§ **Assignment**: Please count the lines in the data below that hold the word "domain", and give only the number.

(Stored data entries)

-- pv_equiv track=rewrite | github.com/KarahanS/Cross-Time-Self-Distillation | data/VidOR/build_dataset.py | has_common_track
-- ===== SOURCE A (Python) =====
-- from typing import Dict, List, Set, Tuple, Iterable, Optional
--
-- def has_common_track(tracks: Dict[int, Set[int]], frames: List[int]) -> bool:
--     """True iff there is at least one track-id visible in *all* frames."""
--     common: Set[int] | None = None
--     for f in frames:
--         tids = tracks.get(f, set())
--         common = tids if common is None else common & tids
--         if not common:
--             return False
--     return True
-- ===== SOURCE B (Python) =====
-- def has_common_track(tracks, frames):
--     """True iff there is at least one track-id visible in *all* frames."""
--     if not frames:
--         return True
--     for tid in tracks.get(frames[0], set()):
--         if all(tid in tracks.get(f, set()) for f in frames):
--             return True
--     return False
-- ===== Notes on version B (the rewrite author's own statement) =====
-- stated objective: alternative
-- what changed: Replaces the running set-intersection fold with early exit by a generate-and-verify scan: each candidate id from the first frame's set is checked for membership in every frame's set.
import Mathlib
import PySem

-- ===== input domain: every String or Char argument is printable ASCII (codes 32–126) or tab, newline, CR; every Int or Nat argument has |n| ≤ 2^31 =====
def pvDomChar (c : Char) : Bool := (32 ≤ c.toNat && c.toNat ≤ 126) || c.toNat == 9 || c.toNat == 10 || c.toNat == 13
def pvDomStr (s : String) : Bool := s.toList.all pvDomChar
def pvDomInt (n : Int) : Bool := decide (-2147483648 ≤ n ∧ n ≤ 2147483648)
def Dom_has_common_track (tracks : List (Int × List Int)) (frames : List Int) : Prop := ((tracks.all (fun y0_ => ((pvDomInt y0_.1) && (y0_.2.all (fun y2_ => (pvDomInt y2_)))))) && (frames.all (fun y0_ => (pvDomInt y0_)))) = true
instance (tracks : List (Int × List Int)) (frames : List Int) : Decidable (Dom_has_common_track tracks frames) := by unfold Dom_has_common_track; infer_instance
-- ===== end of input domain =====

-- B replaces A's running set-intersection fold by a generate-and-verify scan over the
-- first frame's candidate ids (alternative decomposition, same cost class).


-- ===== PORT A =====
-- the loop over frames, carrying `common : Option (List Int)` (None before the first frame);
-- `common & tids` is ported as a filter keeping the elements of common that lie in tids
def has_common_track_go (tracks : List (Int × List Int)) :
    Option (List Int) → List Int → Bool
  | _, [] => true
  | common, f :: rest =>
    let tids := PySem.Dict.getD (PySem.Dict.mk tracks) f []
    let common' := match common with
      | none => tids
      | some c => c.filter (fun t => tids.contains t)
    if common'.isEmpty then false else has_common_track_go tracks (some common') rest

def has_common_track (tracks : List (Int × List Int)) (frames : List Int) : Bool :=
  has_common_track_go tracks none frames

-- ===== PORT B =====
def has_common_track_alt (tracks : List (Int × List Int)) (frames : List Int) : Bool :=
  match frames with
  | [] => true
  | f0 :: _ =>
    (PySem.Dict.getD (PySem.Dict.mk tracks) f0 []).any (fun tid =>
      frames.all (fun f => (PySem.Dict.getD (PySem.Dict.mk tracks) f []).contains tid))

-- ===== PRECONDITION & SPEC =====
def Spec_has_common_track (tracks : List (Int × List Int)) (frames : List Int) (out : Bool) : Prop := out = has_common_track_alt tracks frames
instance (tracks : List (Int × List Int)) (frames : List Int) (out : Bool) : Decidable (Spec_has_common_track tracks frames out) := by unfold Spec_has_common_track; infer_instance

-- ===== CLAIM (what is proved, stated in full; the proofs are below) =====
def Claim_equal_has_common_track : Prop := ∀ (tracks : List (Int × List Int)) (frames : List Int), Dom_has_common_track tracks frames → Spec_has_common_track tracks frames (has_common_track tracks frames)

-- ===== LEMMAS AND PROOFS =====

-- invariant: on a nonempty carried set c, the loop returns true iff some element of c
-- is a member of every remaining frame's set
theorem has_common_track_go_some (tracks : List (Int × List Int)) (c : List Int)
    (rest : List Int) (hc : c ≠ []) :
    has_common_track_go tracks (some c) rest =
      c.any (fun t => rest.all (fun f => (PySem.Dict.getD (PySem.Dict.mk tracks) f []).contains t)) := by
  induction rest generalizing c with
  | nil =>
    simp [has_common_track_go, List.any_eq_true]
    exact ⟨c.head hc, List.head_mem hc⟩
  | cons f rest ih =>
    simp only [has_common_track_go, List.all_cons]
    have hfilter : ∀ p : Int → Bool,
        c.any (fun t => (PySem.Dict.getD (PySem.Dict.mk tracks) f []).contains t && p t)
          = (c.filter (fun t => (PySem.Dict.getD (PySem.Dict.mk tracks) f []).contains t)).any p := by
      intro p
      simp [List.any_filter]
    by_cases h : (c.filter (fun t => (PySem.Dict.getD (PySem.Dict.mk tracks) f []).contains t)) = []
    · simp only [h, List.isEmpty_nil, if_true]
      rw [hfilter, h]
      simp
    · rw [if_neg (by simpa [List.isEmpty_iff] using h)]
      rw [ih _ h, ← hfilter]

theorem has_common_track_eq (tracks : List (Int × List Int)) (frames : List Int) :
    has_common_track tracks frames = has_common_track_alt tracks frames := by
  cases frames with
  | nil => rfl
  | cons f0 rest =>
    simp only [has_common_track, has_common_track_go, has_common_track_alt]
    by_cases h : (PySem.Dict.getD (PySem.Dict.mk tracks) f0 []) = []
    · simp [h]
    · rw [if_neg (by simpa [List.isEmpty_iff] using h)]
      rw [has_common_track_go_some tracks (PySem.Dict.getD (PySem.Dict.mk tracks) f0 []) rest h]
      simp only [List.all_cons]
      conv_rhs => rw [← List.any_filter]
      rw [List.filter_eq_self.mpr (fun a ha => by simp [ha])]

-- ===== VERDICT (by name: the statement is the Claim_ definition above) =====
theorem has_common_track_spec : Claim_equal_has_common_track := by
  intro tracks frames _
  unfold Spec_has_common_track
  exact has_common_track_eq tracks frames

§ **Written response**: 2